-- Work to complete --
Go through the material below and copy each line where the word "objective" appears.

-- Data provided --
theorem lcp_inner (sigma : List Char) (n : Nat) (hn : n = sigma.length) (i : Nat) (hi : i < n)
    (js : List Nat) (hjs : ∀ j ∈ js, i < j ∧ j < n) (t : List (List Int))
    (ht : tshape t (n + 1) (n + 1))
    (hnext : ∀ b, i + 1 < b → tget t (i + 1) b = (lcpLen (sigma.drop (i + 1)) (sigma.drop b) : Int))
    (hrow : ∀ b, tget t i b = 0 ∨ tget t i b = (lcpLen (sigma.drop i) (sigma.drop b) : Int)) :
    tshape (js.foldl (fun t j =>
      if sigma.getD i 'a' = sigma.getD j 'a' then tset t i j (tget t (i + 1) (j + 1) + 1) else t) t) (n + 1) (n + 1) ∧
    (∀ a b, a ≠ i → tget (js.foldl (fun t j =>
      if sigma.getD i 'a' = sigma.getD j 'a' then tset t i j (tget t (i + 1) (j + 1) + 1) else t) t) a b = tget t a b) ∧
    (∀ b, b ∉ js → tget (js.foldl (fun t j =>
      if sigma.getD i 'a' = sigma.getD j 'a' then tset t i j (tget t (i + 1) (j + 1) + 1) else t) t) i b = tget t i b) ∧
    (∀ b ∈ js, tget (js.foldl (fun t j =>
      if sigma.getD i 'a' = sigma.getD j 'a' then tset t i j (tget t (i + 1) (j + 1) + 1) else t) t) i b = (lcpLen (sigma.drop i) (sigma.drop b) : Int)) := by
  set F : List (List Int) → Nat → List (List Int) := fun t j =>
      if sigma.getD i 'a' = sigma.getD j 'a' then tset t i j (tget t (i + 1) (j + 1) + 1) else t with hF
  induction js generalizing t with
  | nil => exact ⟨ht, fun a b _ => rfl, fun b _ => rfl, fun b hb => absurd hb (List.not_mem_nil)⟩
  | cons j js ih =>
    have hj := hjs j (List.mem_cons_self ..)
    have hjs' : ∀ j' ∈ js, i < j' ∧ j' < n := fun j' h' => hjs j' (List.mem_cons_of_mem _ h')
    have hgi : sigma.getD i 'a' = sigma[i]'(by omega) := List.getD_eq_getElem sigma 'a' (by omega)
    have hgj : sigma.getD j 'a' = sigma[j]'(by omega) := List.getD_eq_getElem sigma 'a' (by omega)
    have hLij : (lcpLen (sigma.drop i) (sigma.drop j) : Int) =
        if sigma[i]'(by omega) = sigma[j]'(by omega) then (lcpLen (sigma.drop (i+1)) (sigma.drop (j+1)) : Int) + 1 else 0 := by
      rw [lcpLen_drop sigma i j (by omega) (by omega)]
      split_ifs <;> simp
    -- the step leaves a table whose (i, j) entry is lcpLen (drop i) (drop j) and others unchanged
    have hstep_shape : tshape (F t j) (n + 1) (n + 1) := by
      rw [hF]; simp only
      split_ifs
      · exact tshape_tset ht _ _ _
      · exact ht
    have hstep_ne : ∀ a b, a ≠ i → tget (F t j) a b = tget t a b := by
      intro a b ha
      rw [hF]; simp only
      split_ifs
      · rw [tget_tset_ne _ _ _ _ _ (Or.inl ha)]
      · rfl
    have hstep_nej : ∀ b, b ≠ j → tget (F t j) i b = tget t i b := by
      intro b hb
      rw [hF]; simp only
      split_ifs
      · rw [tget_tset_ne _ _ _ _ _ (Or.inr hb)]
      · rfl
    have hstep_j : tget (F t j) i j = 0 ∨ tget (F t j) i j = (lcpLen (sigma.drop i) (sigma.drop j) : Int) := by
      rw [hF]; simp only
      rw [hgi, hgj]
      split_ifs with hc
      · right
        rw [tget_tset_self ht _ _ (by omega) (by omega), hnext (j + 1) (by omega), hLij, if_pos hc]
      · rcases hrow j with h | h
        · exact Or.inl h
        · exact Or.inr h
    have hstep_j_eq : sigma.getD i 'a' = sigma.getD j 'a' → tget (F t j) i j = (lcpLen (sigma.drop i) (sigma.drop j) : Int) := by
      intro hc
      rw [hF]; simp only [if_pos hc]
      rw [tget_tset_self ht _ _ (by omega) (by omega), hnext (j + 1) (by omega), hLij,
        if_pos (by rw [← hgi, ← hgj]; exact hc)]
    have hstep_j_ne : ¬ (sigma.getD i 'a' = sigma.getD j 'a') → tget (F t j) i j = tget t i j := by
      intro hc
      rw [hF]; simp only [if_neg hc]
    have hnext' : ∀ b, i + 1 < b → tget (F t j) (i + 1) b = (lcpLen (sigma.drop (i + 1)) (sigma.drop b) : Int) := by
      intro b hb
      rw [hstep_ne _ _ (by omega), hnext b hb]
    have hrow' : ∀ b, tget (F t j) i b = 0 ∨ tget (F t j) i b = (lcpLen (sigma.drop i) (sigma.drop b) : Int) := by
      intro b
      by_cases hb : b = j
      · subst hb; exact hstep_j
      · rw [hstep_nej _ hb]; exact hrow b
    obtain ⟨ih1, ih2, ih3, ih4⟩ := ih hjs' (F t j) hstep_shape hnext' hrow'
    rw [List.foldl_cons]
    refine ⟨ih1, ?_, ?_, ?_⟩
    · intro a b ha
      rw [ih2 a b ha, hstep_ne a b ha]
    · intro b hb
      have hbj : b ≠ j := fun h => hb (h ▸ List.mem_cons_self ..)
      have hbjs : b ∉ js := fun h => hb (List.mem_cons_of_mem _ h)
      rw [ih3 b hbjs, hstep_nej b hbj]
    · intro b hb
      rcases List.mem_cons.mp hb with hb1 | hb1
      · subst hb1
        by_cases hbjs : b ∈ js
        · exact ih4 b hbjs
        · rw [ih3 b hbjs]
          by_cases hc : sigma.getD i 'a' = sigma.getD b 'a'
          · exact hstep_j_eq hc
          · rw [hstep_j_ne hc]
            rcases hrow b with h | h
            · rw [h]
              have : lcpLen (sigma.drop i) (sigma.drop b) = 0 := by
                rw [lcpLen_drop sigma i b (by omega) (by omega), if_neg]
                rw [hgi, List.getD_eq_getElem sigma 'a' (show b < sigma.length by omega)] at hc
                exact hc
              rw [this]; rfl
            · exact h
      · exact ih4 b hb1
-- pv_equiv track=rewrite | github.com/masamoto1982/Ajisai | scripts/generate_qr.py | make_bitstream
-- ===== SOURCE A (Python) =====
-- DATA_CODEWORDS = 55
--
-- def make_bitstream(text):
--     data = text.encode("utf-8")
--     bits = [0, 1, 0, 0]  # byte mode
--     n = len(data)
--     bits += [(n >> i) & 1 for i in range(7, -1, -1)]
--     for b in data:
--         bits += [(b >> i) & 1 for i in range(7, -1, -1)]
--
--     capacity = DATA_CODEWORDS * 8
--     bits += [0] * min(4, capacity - len(bits))
--     while len(bits) % 8 != 0:
--         bits.append(0)
--
--     pads = [0xEC, 0x11]
--     i = 0
--     while len(bits) < capacity:
--         p = pads[i % 2]
--         bits += [(p >> j) & 1 for j in range(7, -1, -1)]
--         i += 1
--     return bits
-- ===== SOURCE B (Python) =====
-- DATA_CODEWORDS = 55
--
-- def make_bitstream(text):
--     data = text.encode("utf-8")
--     nb = len(data) & 0xFF  # byte-mode count field is 8 bits wide
--     codewords = [0x40 | (nb >> 4)]
--     prev = nb & 0xF
--     for b in data:
--         codewords.append((prev << 4) | (b >> 4))
--         prev = b & 0xF
--     codewords.append(prev << 4)  # terminator nibble + byte alignment
--     i = 0
--     while len(codewords) < DATA_CODEWORDS:
--         codewords.append([0xEC, 0x11][i % 2])
--         i += 1
--     return [(c >> j) & 1 for c in codewords for j in range(7, -1, -1)]
-- ===== Notes on version B (the rewrite author's own statement) =====
-- stated objective: alternative
-- what changed: B assembles a list of 8-bit integer codewords with a nibble carry (mode+count, shifted data bytes, terminator, then EC/11 pad codewords gated on the codeword count) and flattens to bits once at the end, instead of A's flat bit-list with bit-level terminator and alignment padding.
import Mathlib
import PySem

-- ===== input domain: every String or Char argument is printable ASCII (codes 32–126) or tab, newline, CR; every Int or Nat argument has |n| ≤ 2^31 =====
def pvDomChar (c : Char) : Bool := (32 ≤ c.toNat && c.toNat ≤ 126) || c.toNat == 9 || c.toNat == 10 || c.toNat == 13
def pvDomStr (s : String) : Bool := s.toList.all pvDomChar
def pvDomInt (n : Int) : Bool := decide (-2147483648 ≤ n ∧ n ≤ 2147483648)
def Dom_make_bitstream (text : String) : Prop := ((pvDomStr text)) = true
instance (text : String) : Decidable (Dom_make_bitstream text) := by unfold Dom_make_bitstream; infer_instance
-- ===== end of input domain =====

-- B builds 8-bit codewords with a nibble carry and flattens them once, instead of A's flat bit-list bookkeeping (objective: alternative/idiomatic).

-- the comprehension [(x >> i) & 1 for i in range(7, -1, -1)], textually shared by both Pythons
-- (shift amounts here are the nonnegative range elements, so >>> is Python's >>)
def pyBits8 (x : Int) : List Int :=
  (PySem.List.pyRange 7 (-1) (-1)).map (fun i => PySem.Int.band (x >>> i.toNat) 1)

theorem length_pyBits8 (x : Int) : (pyBits8 x).length = 8 := by
  have h : PySem.List.pyRange 7 (-1) (-1) = [7, 6, 5, 4, 3, 2, 1, 0] := by decide
  rw [pyBits8, h]; rfl

-- ===== PORT A =====
def DATA_CODEWORDS : Int := 55

-- while len(bits) % 8 != 0: bits.append(0)
def padAlign (bits : List Int) : List Int :=
  if bits.length % 8 ≠ 0 then padAlign (bits ++ [0]) else bits
termination_by (8 - bits.length % 8) % 8
decreasing_by simp only [List.length_append, List.length_cons, List.length_nil]; omega

-- while len(bits) < capacity: p = pads[i % 2]; bits += [(p >> j) & 1 ...]; i += 1
-- (the index i % 2 is always 0 or 1, in range of pads, so pyGetD's default is never used)
def padECLoop (bits : List Int) (i : Int) : List Int :=
  if (bits.length : Int) < DATA_CODEWORDS * 8 then
    padECLoop (bits ++ pyBits8 (PySem.List.pyGetD [0xEC, 0x11] (PySem.Int.mod i 2) 0)) (i + 1)
  else bits
termination_by (DATA_CODEWORDS * 8 - bits.length).toNat
decreasing_by simp only [List.length_append, length_pyBits8]; unfold DATA_CODEWORDS at *; omega

def make_bitstream (text : String) : List Int :=
  -- text.encode("utf-8"): one byte per character, exact on Dom's ASCII-only strings
  let data : List Int := text.toList.map (fun c => (c.toNat : Int))
  let bits : List Int := [0, 1, 0, 0]
  let n : Int := (data.length : Int)
  let bits := bits ++ pyBits8 n
  let bits := data.foldl (fun bits b => bits ++ pyBits8 b) bits
  let capacity : Int := DATA_CODEWORDS * 8
  let bits := bits ++ PySem.List.pyRepeat [0] (min 4 (capacity - (bits.length : Int)))
  let bits := padAlign bits
  padECLoop bits 0

-- ===== PORT B =====
-- while len(codewords) < DATA_CODEWORDS: codewords.append([0xEC, 0x11][i % 2]); i += 1
def padCW (cws : List Int) (i : Int) : List Int :=
  if (cws.length : Int) < DATA_CODEWORDS then
    padCW (cws ++ [PySem.List.pyGetD [0xEC, 0x11] (PySem.Int.mod i 2) 0]) (i + 1)
  else cws
termination_by (DATA_CODEWORDS - cws.length).toNat
decreasing_by simp only [List.length_append, List.length_cons, List.length_nil]; unfold DATA_CODEWORDS at *; omega

def make_bitstream_alt (text : String) : List Int :=
  let data : List Int := text.toList.map (fun c => (c.toNat : Int))
  let nb : Int := PySem.Int.band (data.length : Int) 0xFF
  let st := data.foldl
    (fun (st : List Int × Int) (b : Int) => (st.1 ++ [PySem.Int.bor (st.2 <<< 4) (b >>> 4)], PySem.Int.band b 0xF))
    ([PySem.Int.bor 0x40 (nb >>> 4)], PySem.Int.band nb 0xF)
  let codewords := st.1 ++ [st.2 <<< 4]
  let codewords := padCW codewords 0
  codewords.flatMap pyBits8

-- ===== PRECONDITION & SPEC =====
def Spec_make_bitstream (text : String) (out : List Int) : Prop := out = make_bitstream_alt text
instance (text : String) (out : List Int) : Decidable (Spec_make_bitstream text out) := by unfold Spec_make_bitstream; infer_instance

-- ===== CLAIM (what is proved, stated in full; the proofs are below) =====
def Claim_equal_make_bitstream : Prop := ∀ (text : String), Dom_make_bitstream text → Spec_make_bitstream text (make_bitstream text)

-- ===== LEMMAS AND PROOFS =====

-- the low nibble of a codeword, as 4 bits
def nib4 (q : Int) : List Int :=
  [PySem.Int.band (q >>> (3 : Int)) 1, PySem.Int.band (q >>> (2 : Int)) 1, PySem.Int.band (q >>> (1 : Int)) 1, PySem.Int.band q 1]

theorem pyBits8_def (x : Int) : pyBits8 x =
    [PySem.Int.band (x >>> (7 : Int)) 1, PySem.Int.band (x >>> (6 : Int)) 1, PySem.Int.band (x >>> (5 : Int)) 1, PySem.Int.band (x >>> (4 : Int)) 1,
     PySem.Int.band (x >>> (3 : Int)) 1, PySem.Int.band (x >>> (2 : Int)) 1, PySem.Int.band (x >>> (1 : Int)) 1, PySem.Int.band (x >>> (0 : Int)) 1] := by
  have h : PySem.List.pyRange 7 (-1) (-1) = [7, 6, 5, 4, 3, 2, 1, 0] := by decide
  rw [pyBits8, h]; simp

theorem band_cast_15 (m : Nat) : PySem.Int.band (m : Int) 15 = ((m &&& 15 : Nat) : Int) := by
  exact_mod_cast PySem.Int.band_natCast m 15

theorem band_cast_255 (m : Nat) : PySem.Int.band (m : Int) 255 = ((m &&& 255 : Nat) : Int) := by
  exact_mod_cast PySem.Int.band_natCast m 255

theorem and_15_lt (m : Nat) : m &&& 15 < 16 := Nat.lt_succ_of_le (Nat.and_le_right)

theorem and_255_lt (m : Nat) : m &&& 255 < 256 := Nat.lt_succ_of_le (Nat.and_le_right)

-- byte split: the 8 bits of a data byte are its two nibbles
set_option maxRecDepth 40000 in
theorem byte_split : ∀ b < 128, pyBits8 ((b : Nat) : Int)
    = nib4 (((b : Nat) : Int) >>> (4 : Int)) ++ nib4 (PySem.Int.band ((b : Nat) : Int) 15) := by decide

-- nibble-carry codeword: bits of (prev << 4) | (b >> 4)
set_option maxRecDepth 40000 in
theorem cw_split : ∀ p < 16, ∀ b < 128,
    pyBits8 (PySem.Int.bor (((p : Nat) : Int) <<< (4 : Int)) (((b : Nat) : Int) >>> (4 : Int)))
      = nib4 ((p : Nat) : Int) ++ nib4 (((b : Nat) : Int) >>> (4 : Int)) := by decide

set_option maxRecDepth 40000 in
theorem cw_term : ∀ p < 16, pyBits8 (((p : Nat) : Int) <<< (4 : Int)) = nib4 ((p : Nat) : Int) ++ [0, 0, 0, 0] := by decide

set_option maxRecDepth 40000 in
theorem cw_head : ∀ m < 256,
    pyBits8 (PySem.Int.bor 0x40 (((m : Nat) : Int) >>> (4 : Int))) ++ nib4 (PySem.Int.band ((m : Nat) : Int) 15)
      = [0, 1, 0, 0] ++ pyBits8 ((m : Nat) : Int) := by decide

-- only the low 8 bits of the length enter the bit stream
theorem low8 (m : Nat) : pyBits8 (m : Int) = pyBits8 ((m &&& 255 : Nat) : Int) := by
  have h255 : m &&& 255 = m % 256 := by
    have h := Nat.and_two_pow_sub_one_eq_mod m 8
    norm_num at h
    exact h
  have h : ∀ k, k < 8 → (m >>> k) &&& 1 = ((m &&& 255) >>> k) &&& 1 := by
    intro k hk
    interval_cases k <;> simp only [Nat.shiftRight_eq_div_pow, Nat.and_one_is_mod, h255] <;> omega
  have e : ∀ (M k : Nat), PySem.Int.band ((M : Int) >>> ((k : Nat) : Int)) (((1 : Nat) : Int)) = ((M >>> k &&& 1 : Nat) : Int) := by
    intro M k
    rw [Int.shiftRight_natCast]
    exact PySem.Int.band_natCast _ 1
  simp only [pyBits8_def]
  rw [show ((7:Int)) = ((7:Nat):Int) by norm_num, show ((6:Int)) = ((6:Nat):Int) by norm_num,
      show ((5:Int)) = ((5:Nat):Int) by norm_num, show ((4:Int)) = ((4:Nat):Int) by norm_num,
      show ((3:Int)) = ((3:Nat):Int) by norm_num, show ((2:Int)) = ((2:Nat):Int) by norm_num,
      show ((1:Int)) = ((1:Nat):Int) by norm_num, show ((0:Int)) = ((0:Nat):Int) by norm_num]
  simp only [e]
  simp only [h 7 (by omega), h 6 (by omega), h 5 (by omega), h 4 (by omega),
             h 3 (by omega), h 2 (by omega), h 1 (by omega), h 0 (by omega)]

theorem flat_len (cws : List Int) : (cws.flatMap pyBits8).length = 8 * cws.length := by
  induction cws with
  | nil => simp
  | cons c t ih => simp [List.flatMap_cons, ih, length_pyBits8]; omega

theorem padAlign_step (bits : List Int) (h : bits.length % 8 ≠ 0) : padAlign bits = padAlign (bits ++ [0]) := by
  rw [padAlign, if_pos h]

theorem padAlign_stop (bits : List Int) (h : bits.length % 8 = 0) : padAlign bits = bits := by
  rw [padAlign, if_neg (by omega)]

theorem padAlign_mod4 (bits : List Int) (h : bits.length % 8 = 4) : padAlign bits = bits ++ [0, 0, 0, 0] := by
  rw [padAlign_step _ (by omega),
      padAlign_step _ (by simp; omega),
      padAlign_step _ (by simp; omega),
      padAlign_step _ (by simp; omega),
      padAlign_stop _ (by simp; omega)]
  simp

-- A's two padding steps together always append exactly [0,0,0,0]
theorem A_pad (bits : List Int) (h : bits.length % 8 = 4) :
    padAlign (bits ++ PySem.List.pyRepeat [0] (min 4 (DATA_CODEWORDS * 8 - (bits.length : Int)))) = bits ++ [0, 0, 0, 0] := by
  rw [PySem.List.pyRepeat_singleton]
  by_cases hc : bits.length ≤ 436
  · have h4 : (min 4 (DATA_CODEWORDS * 8 - (bits.length : Int))).toNat = 4 := by
      unfold DATA_CODEWORDS; omega
    rw [h4]
    have hrep : List.replicate 4 (0 : Int) = [0, 0, 0, 0] := rfl
    rw [hrep, padAlign_stop _ (by simp; omega)]
  · have h0 : (min 4 (DATA_CODEWORDS * 8 - (bits.length : Int))).toNat = 0 := by
      unfold DATA_CODEWORDS; omega
    rw [h0]
    simpa using padAlign_mod4 _ h

theorem padECLoop_step (bits : List Int) (i : Int) (h : (bits.length : Int) < DATA_CODEWORDS * 8) :
    padECLoop bits i = padECLoop (bits ++ pyBits8 (PySem.List.pyGetD [0xEC, 0x11] (PySem.Int.mod i 2) 0)) (i + 1) := by
  conv_lhs => unfold padECLoop
  rw [if_pos h]

theorem padECLoop_stop (bits : List Int) (i : Int) (h : ¬ ((bits.length : Int) < DATA_CODEWORDS * 8)) :
    padECLoop bits i = bits := by
  unfold padECLoop; rw [if_neg h]

theorem padCW_step (cws : List Int) (i : Int) (h : (cws.length : Int) < DATA_CODEWORDS) :
    padCW cws i = padCW (cws ++ [PySem.List.pyGetD [0xEC, 0x11] (PySem.Int.mod i 2) 0]) (i + 1) := by
  conv_lhs => unfold padCW
  rw [if_pos h]

theorem padCW_stop (cws : List Int) (i : Int) (h : ¬ ((cws.length : Int) < DATA_CODEWORDS)) :
    padCW cws i = cws := by
  unfold padCW; rw [if_neg h]

theorem pad_corr (cws : List Int) (i : Int) :
    padECLoop (cws.flatMap pyBits8) i = (padCW cws i).flatMap pyBits8 := by
  induction cws, i using padCW.induct with
  | case1 cws i h ih =>
    rw [padECLoop_step _ _ (by rw [flat_len]; unfold DATA_CODEWORDS at h ⊢; omega)]
    rw [padCW_step _ _ h]
    have hstep : cws.flatMap pyBits8 ++ pyBits8 (PySem.List.pyGetD [0xEC, 0x11] (PySem.Int.mod i 2) 0)
        = (cws ++ [PySem.List.pyGetD [0xEC, 0x11] (PySem.Int.mod i 2) 0]).flatMap pyBits8 := by
      simp [List.flatMap_append]
    rw [hstep, ih]
  | case2 cws i h =>
    rw [padECLoop_stop _ _ (by rw [flat_len]; unfold DATA_CODEWORDS at h ⊢; omega)]
    rw [padCW_stop _ _ h]

-- main fold correspondence: B's codeword fold flattens to A's byte bits, with the pending low nibble
theorem fold_corr (l : List Char) (hl : ∀ c ∈ l, pvDomChar c = true) (cws : List Int) (prev : Nat) (hp : prev < 16) :
    ∃ (cws' : List Int) (prev' : Nat), prev' < 16 ∧
      (l.map (fun c => (c.toNat : Int))).foldl
          (fun (st : List Int × Int) (b : Int) => (st.1 ++ [PySem.Int.bor (st.2 <<< 4) (b >>> 4)], PySem.Int.band b 0xF))
          (cws, ((prev : Nat) : Int))
        = (cws', ((prev' : Nat) : Int)) ∧
      cws'.flatMap pyBits8 ++ nib4 ((prev' : Nat) : Int)
        = cws.flatMap pyBits8 ++ nib4 ((prev : Nat) : Int)
            ++ (l.map (fun c => (c.toNat : Int))).flatMap pyBits8 := by
  induction l generalizing cws prev with
  | nil => exact ⟨cws, prev, hp, rfl, by simp⟩
  | cons c t ih =>
    have hc : c.toNat < 128 := by
      have := hl c (by simp)
      simp [pvDomChar] at this
      omega
    have hband : PySem.Int.band ((c.toNat : Nat) : Int) 0xF = ((c.toNat &&& 15 : Nat) : Int) := band_cast_15 c.toNat
    obtain ⟨cws', prev', hp', heq, hflat⟩ :=
      ih (fun x hx => hl x (by simp [hx]))
        (cws ++ [PySem.Int.bor (((prev : Nat) : Int) <<< 4) (((c.toNat : Nat) : Int) >>> 4)])
        (c.toNat &&& 15) (and_15_lt c.toNat)
    refine ⟨cws', prev', hp', ?_, ?_⟩
    · simpa [hband] using heq
    · rw [hflat]
      simp only [List.map_cons, List.flatMap_cons, List.flatMap_append, List.flatMap_nil]
      rw [cw_split prev hp c.toNat hc, byte_split c.toNat hc, band_cast_15]
      simp [List.append_assoc]

-- ===== VERDICT (by name: the statement is the Claim_ definition above) =====
theorem make_bitstream_spec : Claim_equal_make_bitstream := by
  intro text hdom
  unfold Spec_make_bitstream make_bitstream make_bitstream_alt
  dsimp only
  simp only [List.length_map]
  rw [PySem.List.foldl_append_eq_flatMap]
  set l := text.toList with hldef
  set L := l.length with hLdef
  set flat := (l.map (fun c => (c.toNat : Int))).flatMap pyBits8 with hflatdef
  have hdomc : ∀ c ∈ l, pvDomChar c = true := by
    intro c hcmem
    unfold Dom_make_bitstream pvDomStr at hdom
    exact List.all_eq_true.mp hdom c hcmem
  -- A-side padding collapses to four zero bits
  have hcorelen : (([0, 1, 0, 0] ++ pyBits8 (L : Int)) ++ flat).length % 8 = 4 := by
    simp only [List.length_append, length_pyBits8, hflatdef, flat_len, List.length_map,
      List.length_cons, List.length_nil]
    omega
  rw [A_pad _ hcorelen]
  rw [band_cast_255 L, band_cast_15 (L &&& 255)]
  obtain ⟨cws', prev', hp', heq, hflat⟩ :=
    fold_corr l hdomc [PySem.Int.bor 64 (((L &&& 255 : Nat) : Int) >>> 4)] (L &&& 255 &&& 15) (and_15_lt _)
  rw [heq]
  dsimp only
  rw [← pad_corr]
  congr 1
  rw [List.flatMap_append]
  simp only [List.flatMap_cons, List.flatMap_nil, List.append_nil]
  rw [cw_term prev' hp', ← List.append_assoc, hflat]
  simp only [List.flatMap_cons, List.flatMap_nil, List.append_nil]
  have hh := cw_head (L &&& 255) (and_255_lt L)
  rw [band_cast_15] at hh
  rw [← low8 L] at hh
  rw [hh]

-- Your response --
-- stated objective: alternative
-- B builds 8-bit codewords with a nibble carry and flattens them once, instead of A's flat bit-list bookkeeping (objective: alternative/idiomatic).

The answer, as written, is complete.